Hi and welcome Andre!!
I'm so glad that you found this board and I can assure you that it is a great place to get your thoughts out to people who are wonderful and loving and supportive! I love it here, it's been a great place to come, and as I'm sure you have seen, I'm here quite a bit.
I'm sorry that you're struggling with the consequences of being a long-time ED sufferer! It's not fair that we struggle so much with our ED and then suffer the consequences just when we think we might be getting better! I'm so sorry to hear about your divorce and "relationship" fears as well! That's difficult, and I can relate to you on not wanting to get involved with someone because you are afraid they can't handle your illness! THAT'S WHERE I AM! I have a wonderful man in my life, who I love with all my heart, but I can't let myself get close to him, and as soon as we start to take the "next" step I freak out and push him away.
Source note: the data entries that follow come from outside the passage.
-- pv_equiv track=rewrite | github.com/Lightthouse/ozon-tasks | main_event_tasks/d.py | make_sports_result_dict
-- ===== SOURCE A (Python) =====
-- def make_sports_result_dict(results):
--     data = {}
--     for racer, result in enumerate(results):
--         if result not in data.keys():
--             data[result] = []
--         data[result].append(racer)
--     data = {key: data[key] for key in sorted(data)}
--     return data
-- ===== SOURCE B (Python) =====
-- def make_sports_result_dict(results):
--     data = {}
--     for racer, result in sorted(enumerate(results), key=lambda p: p[1]):
--         if result in data:
--             data[result].append(racer)
--         else:
--             data[result] = [racer]
--     return data
-- ===== Notes on version B (the rewrite author's own statement) =====
-- stated objective: alternative
-- what changed: Instead of grouping in encounter order and then rebuilding the dict over sorted keys, B stably sorts the (index, result) pairs by result first and builds the dict in a single post-sort pass, so keys arrive already in sorted order and no final re-keying pass is needed.
import Mathlib
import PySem

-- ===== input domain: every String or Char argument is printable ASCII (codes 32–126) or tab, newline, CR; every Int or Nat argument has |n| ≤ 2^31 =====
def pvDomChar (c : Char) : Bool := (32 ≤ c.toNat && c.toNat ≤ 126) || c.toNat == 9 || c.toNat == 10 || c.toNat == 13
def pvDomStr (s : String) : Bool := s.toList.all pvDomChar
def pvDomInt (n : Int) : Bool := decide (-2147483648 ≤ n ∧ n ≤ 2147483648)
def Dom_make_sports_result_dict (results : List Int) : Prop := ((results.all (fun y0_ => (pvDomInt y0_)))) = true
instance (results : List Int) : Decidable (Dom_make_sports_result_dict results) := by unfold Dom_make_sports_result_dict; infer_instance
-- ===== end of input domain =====

-- B sorts the (racer, result) pairs stably by result and builds the dict in one post-sort
-- pass (keys arrive already sorted), instead of A's group-in-encounter-order then rebuild
-- over sorted keys; same return value, an alternative decomposition of the same cost.

-- ===== PORT A =====
def make_sports_result_dict (results : List Int) : List (Int × List Int) :=
  let data := (PySem.List.enumerate results 0).foldl
    (fun d p =>
      let d := if d.contains p.2 = false then d.insert p.2 ([] : List Int) else d
      d.insert p.2 (d.getD p.2 [] ++ [p.1]))
    PySem.Dict.empty
  (PySem.Dict.ofList ((PySem.List.sorted data.keys (fun k => k) false).map
    (fun k => (k, data.getD k [])))).items

-- ===== PORT B =====
def make_sports_result_dict_alt (results : List Int) : List (Int × List Int) :=
  ((PySem.List.sorted (PySem.List.enumerate results 0) (fun p => p.2) false).foldl
    (fun d p =>
      if d.contains p.2 = true then d.insert p.2 (d.getD p.2 [] ++ [p.1])
      else d.insert p.2 [p.1])
    PySem.Dict.empty).items

-- ===== PRECONDITION & SPEC =====
def Spec_make_sports_result_dict (results : List Int) (out : List (Int × List Int)) : Prop := out = make_sports_result_dict_alt results
instance (results : List Int) (out : List (Int × List Int)) : Decidable (Spec_make_sports_result_dict results out) := by unfold Spec_make_sports_result_dict; infer_instance

-- ===== CLAIM (what is proved, stated in full; the proofs are below) =====
def Claim_equal_make_sports_result_dict : Prop := ∀ (results : List Int), Dom_make_sports_result_dict results → Spec_make_sports_result_dict results (make_sports_result_dict results)

-- ===== LEMMAS AND PROOFS =====

-- the group of racer indices whose result is k, in original order
def pvGroup (results : List Int) (k : Int) : List Int :=
  ((PySem.List.enumerate results 0).filter (fun p => p.2 == k)).map (fun p => p.1)

-- both loop bodies are the same dict "append to group" update
theorem pv_stepA_eq (d : PySem.Dict Int (List Int)) (p : Int × Int) :
    (let d' := if d.contains p.2 = false then d.insert p.2 ([] : List Int) else d
     d'.insert p.2 (d'.getD p.2 [] ++ [p.1])) =
    d.modify p.2 [] (fun v => v ++ [p.1]) := by
  by_cases h : d.contains p.2 = true
  · simp [h, PySem.Dict.modify]
  · simp only [Bool.not_eq_true] at h
    simp [h, PySem.Dict.modify, PySem.Dict.getD_insert_self,
      PySem.Dict.insert_insert_self, PySem.Dict.getD_of_not_contains d ([] : List Int) h]

theorem pv_stepB_eq (d : PySem.Dict Int (List Int)) (p : Int × Int) :
    (if d.contains p.2 = true then d.insert p.2 (d.getD p.2 [] ++ [p.1])
     else d.insert p.2 [p.1]) =
    d.modify p.2 [] (fun v => v ++ [p.1]) := by
  by_cases h : d.contains p.2 = true
  · simp [h, PySem.Dict.modify]
  · simp only [Bool.not_eq_true] at h
    simp [h, PySem.Dict.modify, PySem.Dict.getD_of_not_contains d ([] : List Int) h]

-- the grouping fold, described by getD / keys
theorem pv_fold_getD (l : List (Int × Int)) (k : Int) :
    (l.foldl (fun d p => d.modify p.2 [] (fun v => v ++ [p.1])) PySem.Dict.empty).getD k [] =
    (l.filter (fun p => p.2 == k)).map (fun p => p.1) := by
  have h1 : l.foldl (fun d p => d.modify p.2 [] (fun v => v ++ [p.1])) PySem.Dict.empty
      = (l.map Prod.swap).foldl (fun d q => d.modify q.1 [] (fun v => v ++ [q.2])) PySem.Dict.empty := by
    rw [List.foldl_map]
    rfl
  rw [h1, PySem.Dict.getD_foldl_modify_append, PySem.Dict.getD_empty, List.filter_map,
    List.map_map]
  rfl

theorem pv_fold_keys (l : List (Int × Int)) :
    (l.foldl (fun d p => d.modify p.2 [] (fun v => v ++ [p.1])) PySem.Dict.empty).keys =
    PySem.Set.ofList (l.map (fun p => p.2)) := by
  rw [PySem.Dict.keys_foldl_modify_key l (fun p => p.2) [] (fun _ p => fun v => v ++ [p.1])]
  rw [PySem.Dict.keys_empty, PySem.Set.update_nil_left]

theorem pv_fold_nodup (l : List (Int × Int)) :
    (l.foldl (fun d p => d.modify p.2 [] (fun v => v ++ [p.1])) PySem.Dict.empty).keys.Nodup :=
  PySem.Dict.nodup_keys_foldl_modify_key l (fun p => p.2) [] (fun _ p => fun v => v ++ [p.1])
    PySem.Dict.empty PySem.Dict.nodup_keys_empty

-- Set.ofList is a sublist of its argument
theorem pv_foldl_add_append {α : Type} [BEq α] :
    ∀ (l s : List α), ∃ t, List.foldl PySem.Set.add s l = s ++ t ∧ t.Sublist l := by
  intro l
  induction l with
  | nil => intro s; exact ⟨[], by simp⟩
  | cons x xs ih =>
    intro s
    rw [List.foldl_cons]
    by_cases h : PySem.Set.contains s x = true
    · have hadd : PySem.Set.add s x = s := by simp [PySem.Set.add, PySem.Set.contains] at h ⊢; simp [h]
      rw [hadd]
      obtain ⟨t, ht, hs⟩ := ih s
      exact ⟨t, ht, hs.cons _⟩
    · have hadd : PySem.Set.add s x = s ++ [x] := by
        simp [PySem.Set.add, PySem.Set.contains] at h ⊢; simp [h]
      rw [hadd]
      obtain ⟨t, ht, hs⟩ := ih (s ++ [x])
      exact ⟨x :: t, by simpa using ht, hs.cons₂ _⟩
theorem pv_ofList_sublist {α : Type} [BEq α] (l : List α) :
    (PySem.Set.ofList l).Sublist l := by
  obtain ⟨t, ht, hs⟩ := pv_foldl_add_append l []
  simpa [PySem.Set.ofList, ht] using hs

theorem pv_ofList_pairwise_lt (l : List Int) (h : l.Pairwise (fun a b => a ≤ b)) :
    (PySem.Set.ofList l).Pairwise (fun a b => a < b) := by
  have hle : (PySem.Set.ofList l).Pairwise (fun a b => a ≤ b) :=
    List.Pairwise.sublist (pv_ofList_sublist l) h
  have hne : (PySem.Set.ofList l).Pairwise (fun a b => a ≠ b) := PySem.Set.nodup_ofList l
  exact (hle.and hne).imp (fun hab => lt_of_le_of_ne hab.1 hab.2)

-- stability of Python's sort: filtering one key class commutes with sorting
theorem pv_filter_insertBy {α κ : Type} [LinearOrder κ] (key : α → κ) (k : κ) (x : α) :
    ∀ (acc : List α), acc.Pairwise (fun a b => key a ≤ key b) →
    (PySem.List.insertBy (fun a b => decide (key a < key b)) x acc).filter (fun y => key y == k) =
      acc.filter (fun y => key y == k) ++ if key x == k then [x] else [] := by
  intro acc
  induction acc with
  | nil =>
    intro _
    by_cases hk : (key x == k) = true <;> simp [PySem.List.insertBy, hk]
  | cons y ys ih =>
    intro h
    rw [List.pairwise_cons] at h
    by_cases hb : key x < key y
    · have hstep : PySem.List.insertBy (fun a b => decide (key a < key b)) x (y :: ys)
          = x :: y :: ys := by simp [PySem.List.insertBy, hb]
      rw [hstep]
      by_cases hk : (key x == k) = true
      · have hkx : key x = k := by simpa using hk
        have hky : (key y == k) = false := by
          simp only [beq_eq_false_iff_ne, ne_eq]
          intro hyk
          exact absurd hb (by rw [hkx, hyk]; exact lt_irrefl k)
        have hys : ∀ z ∈ ys, (key z == k) = false := by
          intro z hz
          simp only [beq_eq_false_iff_ne, ne_eq]
          intro hzk
          exact absurd (lt_of_lt_of_le hb (h.1 z hz)) (by rw [hkx, hzk]; exact lt_irrefl k)
        have hnil : List.filter (fun y => key y == k) ys = [] :=
          List.filter_eq_nil_iff.mpr (fun z hz => by simp [hys z hz])
        simp [hk, hky, hnil]
      · simp [List.filter_cons, hk]
    · have hstep : PySem.List.insertBy (fun a b => decide (key a < key b)) x (y :: ys)
          = y :: PySem.List.insertBy (fun a b => decide (key a < key b)) x ys := by
        simp [PySem.List.insertBy, hb]
      rw [hstep]
      rw [List.filter_cons, List.filter_cons, ih h.2]
      by_cases hky : key y == k <;> simp [hky]

theorem pv_foldl_ins_filter {α κ : Type} [LinearOrder κ] (key : α → κ) (k : κ) :
    ∀ (l acc : List α), acc.Pairwise (fun a b => key a ≤ key b) →
    (l.foldl (fun acc x => PySem.List.insertBy (fun a b => decide (key a < key b)) x acc) acc).filter
        (fun y => key y == k) =
      acc.filter (fun y => key y == k) ++ l.filter (fun y => key y == k) := by
  intro l
  induction l with
  | nil => intro acc _; simp
  | cons x xs ih =>
    intro acc h
    rw [List.foldl_cons, ih _ (PySem.List.insertBy_pairwise_le key x acc h),
      pv_filter_insertBy key k x acc h, List.filter_cons]
    by_cases hk : key x == k <;> simp [hk]

theorem pv_sorted_filter {α κ : Type} [LinearOrder κ] (xs : List α) (key : α → κ) (k : κ) :
    (PySem.List.sorted xs key false).filter (fun y => key y == k) =
      xs.filter (fun y => key y == k) := by
  rw [PySem.List.sorted_eq_foldl_insertBy]
  simpa using pv_foldl_ins_filter key k xs [] (by simp)

-- A computes the canonical table
theorem pv_A_eq (results : List Int) :
    make_sports_result_dict results =
      (PySem.List.sorted (PySem.Set.ofList results) (fun k => k) false).map
        (fun k => (k, pvGroup results k)) := by
  unfold make_sports_result_dict
  have hstep : (fun (d : PySem.Dict Int (List Int)) (p : Int × Int) =>
      let d' := if d.contains p.2 = false then d.insert p.2 ([] : List Int) else d
      d'.insert p.2 (d'.getD p.2 [] ++ [p.1])) =
      (fun d p => d.modify p.2 [] (fun v => v ++ [p.1])) := by
    funext d p; exact pv_stepA_eq d p
  rw [hstep]
  set E := PySem.List.enumerate results 0 with hE
  set dA := E.foldl (fun d p => d.modify p.2 [] (fun v => v ++ [p.1])) PySem.Dict.empty with hdA
  have hkeys : dA.keys = PySem.Set.ofList results := by
    rw [hdA, pv_fold_keys, hE, PySem.List.map_snd_enumerate]
  have hget : ∀ k, dA.getD k [] = pvGroup results k := fun k => pv_fold_getD E k
  set K := PySem.List.sorted (PySem.Set.ofList results) (fun k => k) false with hK
  have hL : (PySem.List.sorted dA.keys (fun k => k) false).map (fun k => (k, dA.getD k [])) =
      K.map (fun k => (k, pvGroup results k)) := by
    rw [hkeys]
    exact List.map_congr_left (fun k _ => by rw [hget k])
  show (PySem.Dict.ofList ((PySem.List.sorted dA.keys (fun k => k) false).map
      (fun k => (k, dA.getD k [])))).items = K.map (fun k => (k, pvGroup results k))
  rw [hL]
  -- rebuilding the dict over distinct keys returns exactly that list of items
  have hknodup : K.Nodup := by
    have hperm := PySem.List.sorted_perm (PySem.Set.ofList results) (fun k => k) false
    exact hperm.nodup_iff.mpr (PySem.Set.nodup_ofList results)
  have hfresh := PySem.Dict.items_foldl_insert_fresh
    (K.map (fun k => (k, pvGroup results k))) (fun a => a.1) (fun a => a.2) PySem.Dict.empty
    (fun a _ => PySem.Dict.contains_empty a.1)
    (by simpa [Function.comp_def] using hknodup)
  simp only [PySem.Dict.ofList, PySem.Dict.update]
  rw [hfresh]
  simp [PySem.Dict.empty]

-- B computes the canonical table
theorem pv_B_eq (results : List Int) :
    make_sports_result_dict_alt results =
      (PySem.List.sorted (PySem.Set.ofList results) (fun k => k) false).map
        (fun k => (k, pvGroup results k)) := by
  unfold make_sports_result_dict_alt
  have hstep : (fun (d : PySem.Dict Int (List Int)) (p : Int × Int) =>
      if d.contains p.2 = true then d.insert p.2 (d.getD p.2 [] ++ [p.1])
      else d.insert p.2 [p.1]) =
      (fun d p => d.modify p.2 [] (fun v => v ++ [p.1])) := by
    funext d p; exact pv_stepB_eq d p
  rw [hstep]
  set E := PySem.List.enumerate results 0 with hE
  set S := PySem.List.sorted E (fun p => p.2) false with hS
  set dB := S.foldl (fun d p => d.modify p.2 [] (fun v => v ++ [p.1])) PySem.Dict.empty with hdB
  have hitems := PySem.Dict.items_eq_map_keys dB (pv_fold_nodup S) []
  rw [hitems, pv_fold_keys]
  have hKeq : PySem.Set.ofList (S.map (fun p => p.2)) =
      PySem.List.sorted (PySem.Set.ofList results) (fun k => k) false := by
    symm
    apply PySem.List.sorted_eq_of_perm_of_pairwise_lt
    · apply (List.perm_ext_iff_of_nodup (PySem.Set.nodup_ofList _) (PySem.Set.nodup_ofList _)).mpr
      intro a
      rw [PySem.Set.mem_ofList, PySem.Set.mem_ofList, List.mem_map]
      constructor
      · rintro ⟨p, hp, rfl⟩
        rw [hS, PySem.List.mem_sorted] at hp
        have : p.2 ∈ E.map (fun p => p.2) := List.mem_map.mpr ⟨p, hp, rfl⟩
        rwa [hE, PySem.List.map_snd_enumerate] at this
      · intro ha
        have : a ∈ E.map (fun p => p.2) := by rwa [hE, PySem.List.map_snd_enumerate]
        obtain ⟨p, hp, rfl⟩ := List.mem_map.mp this
        exact ⟨p, by rw [hS, PySem.List.mem_sorted]; exact hp, rfl⟩
    · exact pv_ofList_pairwise_lt _ (by simpa [hS] using
        PySem.List.sorted_map_key_pairwise E (fun p => p.2))
  rw [hKeq]
  apply List.map_congr_left
  intro k _
  rw [pv_fold_getD S k]
  have := pv_sorted_filter E (fun p => p.2) k
  rw [hS, this]
  rfl

-- ===== VERDICT (by name: the statement is the Claim_ definition above) =====
theorem make_sports_result_dict_spec : Claim_equal_make_sports_result_dict := by
  intro results _
  unfold Spec_make_sports_result_dict
  rw [pv_A_eq, pv_B_eq]
-- accumulator-free form of PySem.Chars.split₀.go
def pvSplitW : List Char → List Char → List (List Char)
  | [], cur => if cur = [] then [] else [cur]
  | c :: rest, cur =>
    if PySem.Chars.isspace c then
      (if cur = [] then [] else [cur]) ++ pvSplitW rest []
    else pvSplitW rest (cur ++ [c])

theorem pv_split_go_eq :
    ∀ (l cur : List Char) (acc : List (List Char)),
      PySem.Chars.split₀.go l cur acc = acc.reverse ++ pvSplitW l cur.reverse := by
  intro l
  induction l with
  | nil =>
    intro cur acc
    by_cases h : cur = [] <;> simp [PySem.Chars.split₀.go, pvSplitW, h, List.isEmpty_iff]
  | cons c rest ih =>
    intro cur acc
    rw [PySem.Chars.split₀.go]
    by_cases hs : PySem.Chars.isspace c
    · by_cases h : cur = [] <;>
        simp [hs, h, List.isEmpty_iff, ih, pvSplitW]
    · simp [hs, ih, pvSplitW]

theorem pv_split₀_eq (l : List Char) : PySem.Chars.split₀ l = pvSplitW l [] := by
  unfold PySem.Chars.split₀
  simpa using pv_split_go_eq l [] []

-- per-token decoding used on A's side
def pvDec (l : List Char) : String :=
  String.ofList (PySem.Chars.replace l [':', ':'] [' '])

theorem pvDec_eq_decG (l : List Char) : pvDec l = String.ofList (pvDecG l) := by
  unfold pvDec
  rw [pv_replace_eq l [':', ':'] [' '] (by simp), pvRepF_colon _ _ le_rfl]

theorem pv_splitW_space {c : Char} (h : PySem.Chars.isspace c = true) (rest cur : List Char) :
    pvSplitW (c :: rest) cur = (if cur = [] then [] else [cur]) ++ pvSplitW rest [] := by
  simp [pvSplitW, h]

theorem pv_splitW_nonspace {c : Char} (h : PySem.Chars.isspace c = false) (rest cur : List Char) :
    pvSplitW (c :: rest) cur = pvSplitW rest (cur ++ [c]) := by
  simp [pvSplitW, h]

theorem pvExpand_cons_not_bs {c : Char} (h : c ≠ '\\') (t : List Char) :
    pvExpand (c :: t) = pvE4 c ++ pvExpand t := by
  cases t with
  | nil => simp [pvExpand]
  | cons d t' => rw [pvExpand, if_neg (fun hc => h hc.1)]

theorem pvExpand_cons_bs_not_plus {t : List Char} (h : t.head? ≠ some '+') :
    pvExpand ('\\' :: t) = '\\' :: pvExpand t := by
  cases t with
  | nil => simp [pvExpand, pvE4]
  | cons d t' =>
    rw [pvExpand, if_neg (fun hc => h (by simp [hc.2]))]
    simp [pvE4]

-- "no colon is directly followed by a colon or a space"
def pvOK : List Char → Prop
  | [] => True
  | [_] => True
  | c :: d :: t => ¬ (c = ':' ∧ (d = ':' ∨ d = ' ')) ∧ pvOK (d :: t)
I'm just so afraid that if he ever found out about my ED that he wouldn't be able to handle it and he would leave me. I guess I'm also afraid that if I told him I would be dragging him, unfairly, into MY mess and he doesn't deserve that. Does any of that make sense to you?
I also have many times where I HAVE to purge because it's physically uncomfortable! I didn't know anybody else had that, where it was less of a mental game than it was an actual physical pain game. Wow...it's amazing how everyday I figure out that I'm less and less alone! Thank you for sharing!!
For the record, however, I do not think you will be stuck with this forever!!!!

I am a strong believer (as i'm sure you'll figure out) that EVERYBODY HAS THE POWER TO BEAT THEIR ED!! Don't let it win! Please? Talk to someone, post here, keep reminding yourself that you are beautiful and deserve help! You deserve a life that doesn't contain an ED. It's a long road to recovery, but you can make it. All it takes is one step at a time. Put one foot in front of the other, and you'll be suprised at how far you get! I have faith in everyone here...I have faith in you!!!